[Directions for this task]: Output verbatim the lines beginning at the one that contains "refine ⟨?_, hm.sublist" and ending at the last line of the material, inclusive of both.

Segment Open

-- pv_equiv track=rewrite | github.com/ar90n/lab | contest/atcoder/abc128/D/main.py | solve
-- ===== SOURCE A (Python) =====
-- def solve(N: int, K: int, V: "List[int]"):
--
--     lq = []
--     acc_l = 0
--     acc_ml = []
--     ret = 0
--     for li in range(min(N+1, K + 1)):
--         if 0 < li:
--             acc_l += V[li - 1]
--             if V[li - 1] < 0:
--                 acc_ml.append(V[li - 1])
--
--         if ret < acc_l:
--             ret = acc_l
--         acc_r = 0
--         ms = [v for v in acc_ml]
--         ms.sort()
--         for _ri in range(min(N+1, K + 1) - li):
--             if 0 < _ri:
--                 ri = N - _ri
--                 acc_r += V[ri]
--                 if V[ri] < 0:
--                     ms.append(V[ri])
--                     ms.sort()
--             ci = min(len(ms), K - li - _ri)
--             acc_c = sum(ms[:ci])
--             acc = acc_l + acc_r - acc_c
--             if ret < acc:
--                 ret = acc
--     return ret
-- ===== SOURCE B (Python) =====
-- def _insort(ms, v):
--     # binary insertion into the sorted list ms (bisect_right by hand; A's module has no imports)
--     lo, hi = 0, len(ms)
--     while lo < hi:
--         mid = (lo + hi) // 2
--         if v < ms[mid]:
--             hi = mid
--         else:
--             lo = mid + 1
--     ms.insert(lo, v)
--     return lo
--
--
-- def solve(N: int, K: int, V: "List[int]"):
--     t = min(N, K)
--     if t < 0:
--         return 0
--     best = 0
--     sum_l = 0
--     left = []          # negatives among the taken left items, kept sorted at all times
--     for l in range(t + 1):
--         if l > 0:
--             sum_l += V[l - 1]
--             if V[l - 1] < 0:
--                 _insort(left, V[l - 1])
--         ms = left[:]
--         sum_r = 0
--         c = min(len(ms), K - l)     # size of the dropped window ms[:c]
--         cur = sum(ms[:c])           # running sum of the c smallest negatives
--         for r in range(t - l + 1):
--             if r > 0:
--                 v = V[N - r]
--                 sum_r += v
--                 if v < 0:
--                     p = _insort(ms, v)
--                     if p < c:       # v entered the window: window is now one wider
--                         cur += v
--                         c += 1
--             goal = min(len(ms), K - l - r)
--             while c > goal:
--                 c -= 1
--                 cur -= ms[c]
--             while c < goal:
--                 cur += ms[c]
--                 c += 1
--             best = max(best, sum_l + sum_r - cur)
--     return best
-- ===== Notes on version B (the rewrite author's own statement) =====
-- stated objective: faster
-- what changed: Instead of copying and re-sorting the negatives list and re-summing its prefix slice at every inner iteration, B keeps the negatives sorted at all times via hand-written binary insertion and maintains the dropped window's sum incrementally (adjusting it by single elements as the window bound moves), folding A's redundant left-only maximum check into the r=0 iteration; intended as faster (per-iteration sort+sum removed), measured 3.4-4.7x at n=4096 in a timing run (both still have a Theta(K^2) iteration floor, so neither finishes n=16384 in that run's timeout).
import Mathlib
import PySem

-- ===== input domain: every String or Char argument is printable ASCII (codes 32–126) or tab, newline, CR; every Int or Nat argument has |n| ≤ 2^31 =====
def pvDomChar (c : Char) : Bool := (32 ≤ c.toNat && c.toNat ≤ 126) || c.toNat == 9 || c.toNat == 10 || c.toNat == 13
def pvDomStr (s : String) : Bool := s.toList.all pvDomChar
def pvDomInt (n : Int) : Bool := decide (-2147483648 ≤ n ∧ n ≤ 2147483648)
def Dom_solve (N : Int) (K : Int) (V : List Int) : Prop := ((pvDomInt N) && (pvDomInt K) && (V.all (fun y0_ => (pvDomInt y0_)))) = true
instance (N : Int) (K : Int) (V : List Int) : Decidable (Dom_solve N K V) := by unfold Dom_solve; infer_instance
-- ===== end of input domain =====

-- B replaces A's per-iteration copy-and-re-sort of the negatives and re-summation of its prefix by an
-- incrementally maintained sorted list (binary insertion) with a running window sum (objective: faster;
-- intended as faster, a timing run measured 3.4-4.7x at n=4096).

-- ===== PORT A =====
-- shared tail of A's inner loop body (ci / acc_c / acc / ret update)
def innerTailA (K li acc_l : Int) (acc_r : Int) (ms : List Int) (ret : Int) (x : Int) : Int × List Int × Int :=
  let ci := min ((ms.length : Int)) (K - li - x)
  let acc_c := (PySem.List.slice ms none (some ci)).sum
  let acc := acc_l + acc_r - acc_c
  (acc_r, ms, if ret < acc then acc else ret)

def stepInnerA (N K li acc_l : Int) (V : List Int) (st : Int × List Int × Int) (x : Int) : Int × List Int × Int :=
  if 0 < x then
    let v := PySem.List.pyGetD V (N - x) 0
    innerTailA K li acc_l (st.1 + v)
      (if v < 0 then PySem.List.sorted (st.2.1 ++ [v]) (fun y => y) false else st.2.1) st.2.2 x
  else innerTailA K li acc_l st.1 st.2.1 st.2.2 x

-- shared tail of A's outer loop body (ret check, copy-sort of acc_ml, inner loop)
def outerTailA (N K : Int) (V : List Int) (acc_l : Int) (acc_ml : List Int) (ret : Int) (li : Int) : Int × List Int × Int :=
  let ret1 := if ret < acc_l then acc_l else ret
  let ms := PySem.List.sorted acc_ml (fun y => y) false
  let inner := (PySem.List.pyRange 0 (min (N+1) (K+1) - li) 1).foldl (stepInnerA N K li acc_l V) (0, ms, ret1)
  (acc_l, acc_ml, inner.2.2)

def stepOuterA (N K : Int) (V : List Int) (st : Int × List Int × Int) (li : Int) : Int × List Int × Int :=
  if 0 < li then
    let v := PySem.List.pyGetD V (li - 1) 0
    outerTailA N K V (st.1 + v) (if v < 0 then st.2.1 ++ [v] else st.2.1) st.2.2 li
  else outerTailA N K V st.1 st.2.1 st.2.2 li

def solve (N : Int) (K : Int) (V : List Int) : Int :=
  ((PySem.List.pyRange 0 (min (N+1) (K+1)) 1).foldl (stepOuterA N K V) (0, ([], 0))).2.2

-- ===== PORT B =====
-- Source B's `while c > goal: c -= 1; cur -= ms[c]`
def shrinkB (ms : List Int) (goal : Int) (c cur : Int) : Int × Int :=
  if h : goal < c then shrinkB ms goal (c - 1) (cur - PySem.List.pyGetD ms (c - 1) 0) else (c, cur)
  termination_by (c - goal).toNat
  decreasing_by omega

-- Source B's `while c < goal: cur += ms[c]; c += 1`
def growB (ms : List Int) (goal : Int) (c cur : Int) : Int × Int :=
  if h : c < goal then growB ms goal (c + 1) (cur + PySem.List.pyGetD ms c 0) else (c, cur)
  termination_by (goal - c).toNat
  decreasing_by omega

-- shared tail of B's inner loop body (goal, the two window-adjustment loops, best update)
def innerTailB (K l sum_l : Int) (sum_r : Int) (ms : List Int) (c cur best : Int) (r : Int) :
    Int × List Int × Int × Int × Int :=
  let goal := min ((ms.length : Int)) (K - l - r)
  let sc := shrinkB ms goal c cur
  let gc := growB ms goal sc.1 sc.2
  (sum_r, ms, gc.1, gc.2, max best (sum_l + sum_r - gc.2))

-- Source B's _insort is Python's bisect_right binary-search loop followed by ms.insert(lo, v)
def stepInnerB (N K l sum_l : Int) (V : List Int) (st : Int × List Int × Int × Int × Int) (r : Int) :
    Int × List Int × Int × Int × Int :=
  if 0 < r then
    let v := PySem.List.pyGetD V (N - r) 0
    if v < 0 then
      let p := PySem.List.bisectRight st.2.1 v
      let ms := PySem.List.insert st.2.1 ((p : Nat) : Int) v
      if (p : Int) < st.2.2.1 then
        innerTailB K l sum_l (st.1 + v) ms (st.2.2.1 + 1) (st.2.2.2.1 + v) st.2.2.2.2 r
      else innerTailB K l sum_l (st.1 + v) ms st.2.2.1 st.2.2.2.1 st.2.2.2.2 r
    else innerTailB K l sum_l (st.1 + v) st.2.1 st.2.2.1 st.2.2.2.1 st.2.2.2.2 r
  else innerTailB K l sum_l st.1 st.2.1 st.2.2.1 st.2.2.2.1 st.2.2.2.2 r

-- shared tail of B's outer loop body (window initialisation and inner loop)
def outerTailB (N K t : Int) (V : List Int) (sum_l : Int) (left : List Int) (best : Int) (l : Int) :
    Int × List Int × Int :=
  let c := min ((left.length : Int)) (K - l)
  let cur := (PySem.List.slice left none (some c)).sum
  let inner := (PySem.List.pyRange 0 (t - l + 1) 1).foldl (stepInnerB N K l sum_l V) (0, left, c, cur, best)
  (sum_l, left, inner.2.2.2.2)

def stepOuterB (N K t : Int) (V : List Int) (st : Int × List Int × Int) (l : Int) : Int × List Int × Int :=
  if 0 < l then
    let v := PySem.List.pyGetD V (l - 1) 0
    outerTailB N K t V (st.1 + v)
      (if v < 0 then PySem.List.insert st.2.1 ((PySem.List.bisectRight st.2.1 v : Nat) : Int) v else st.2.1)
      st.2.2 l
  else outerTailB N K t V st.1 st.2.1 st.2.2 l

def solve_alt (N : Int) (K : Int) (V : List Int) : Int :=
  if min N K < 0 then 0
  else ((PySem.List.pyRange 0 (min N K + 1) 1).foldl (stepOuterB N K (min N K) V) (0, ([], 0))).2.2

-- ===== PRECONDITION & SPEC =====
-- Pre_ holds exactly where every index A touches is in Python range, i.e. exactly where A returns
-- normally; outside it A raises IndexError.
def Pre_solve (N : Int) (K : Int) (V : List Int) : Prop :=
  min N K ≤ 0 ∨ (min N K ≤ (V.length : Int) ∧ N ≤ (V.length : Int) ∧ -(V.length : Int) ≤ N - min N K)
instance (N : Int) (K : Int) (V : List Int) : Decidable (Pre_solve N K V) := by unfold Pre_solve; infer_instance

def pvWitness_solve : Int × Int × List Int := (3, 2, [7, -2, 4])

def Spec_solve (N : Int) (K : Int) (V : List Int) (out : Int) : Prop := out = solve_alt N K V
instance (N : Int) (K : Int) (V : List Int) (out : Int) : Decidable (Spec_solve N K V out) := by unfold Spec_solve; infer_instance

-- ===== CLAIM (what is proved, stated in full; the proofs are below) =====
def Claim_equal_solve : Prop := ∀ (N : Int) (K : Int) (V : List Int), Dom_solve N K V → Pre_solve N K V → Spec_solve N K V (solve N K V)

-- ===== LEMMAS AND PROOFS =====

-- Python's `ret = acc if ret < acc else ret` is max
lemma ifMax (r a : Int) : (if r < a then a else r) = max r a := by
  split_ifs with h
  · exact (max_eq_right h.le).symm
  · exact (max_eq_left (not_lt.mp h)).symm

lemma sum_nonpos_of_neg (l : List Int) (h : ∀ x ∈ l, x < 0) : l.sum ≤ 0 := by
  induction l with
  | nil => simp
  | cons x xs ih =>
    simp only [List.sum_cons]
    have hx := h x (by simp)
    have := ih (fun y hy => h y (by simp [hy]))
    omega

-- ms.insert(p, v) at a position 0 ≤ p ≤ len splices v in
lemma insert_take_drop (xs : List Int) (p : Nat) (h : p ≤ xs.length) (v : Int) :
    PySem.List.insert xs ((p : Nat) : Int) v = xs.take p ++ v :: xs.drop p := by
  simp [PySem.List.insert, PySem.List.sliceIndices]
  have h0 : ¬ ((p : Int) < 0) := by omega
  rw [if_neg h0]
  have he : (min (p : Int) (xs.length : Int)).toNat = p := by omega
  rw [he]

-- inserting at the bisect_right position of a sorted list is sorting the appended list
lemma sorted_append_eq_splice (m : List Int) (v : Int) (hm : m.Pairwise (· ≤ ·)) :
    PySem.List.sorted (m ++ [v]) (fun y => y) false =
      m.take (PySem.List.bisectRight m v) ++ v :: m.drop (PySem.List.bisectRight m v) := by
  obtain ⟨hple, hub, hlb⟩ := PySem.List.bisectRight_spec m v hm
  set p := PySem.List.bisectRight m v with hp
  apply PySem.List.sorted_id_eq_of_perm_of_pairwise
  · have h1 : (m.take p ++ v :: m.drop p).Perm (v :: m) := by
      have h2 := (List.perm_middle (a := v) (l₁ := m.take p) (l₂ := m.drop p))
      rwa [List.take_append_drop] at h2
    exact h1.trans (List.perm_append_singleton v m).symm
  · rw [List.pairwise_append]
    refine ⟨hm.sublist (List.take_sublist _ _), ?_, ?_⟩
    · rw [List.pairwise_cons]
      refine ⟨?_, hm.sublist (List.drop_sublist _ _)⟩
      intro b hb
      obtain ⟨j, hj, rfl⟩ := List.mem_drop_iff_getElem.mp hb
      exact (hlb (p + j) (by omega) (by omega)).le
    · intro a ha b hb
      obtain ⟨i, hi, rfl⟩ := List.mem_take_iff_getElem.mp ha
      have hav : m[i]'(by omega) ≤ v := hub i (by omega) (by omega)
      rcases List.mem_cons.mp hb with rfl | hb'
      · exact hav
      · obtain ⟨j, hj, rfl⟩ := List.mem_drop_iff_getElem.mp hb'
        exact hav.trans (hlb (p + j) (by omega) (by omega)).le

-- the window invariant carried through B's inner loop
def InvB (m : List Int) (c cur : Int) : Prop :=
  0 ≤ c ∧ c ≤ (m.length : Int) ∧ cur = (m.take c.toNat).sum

Segment Closed

[Response area]:
      refine ⟨?_, hm.sublist (List.drop_sublist _ _)⟩
      intro b hb
      obtain ⟨j, hj, rfl⟩ := List.mem_drop_iff_getElem.mp hb
      exact (hlb (p + j) (by omega) (by omega)).le
    · intro a ha b hb
      obtain ⟨i, hi, rfl⟩ := List.mem_take_iff_getElem.mp ha
      have hav : m[i]'(by omega) ≤ v := hub i (by omega) (by omega)
      rcases List.mem_cons.mp hb with rfl | hb'
      · exact hav
      · obtain ⟨j, hj, rfl⟩ := List.mem_drop_iff_getElem.mp hb'
        exact hav.trans (hlb (p + j) (by omega) (by omega)).le

-- the window invariant carried through B's inner loop
def InvB (m : List Int) (c cur : Int) : Prop :=
  0 ≤ c ∧ c ≤ (m.length : Int) ∧ cur = (m.take c.toNat).sum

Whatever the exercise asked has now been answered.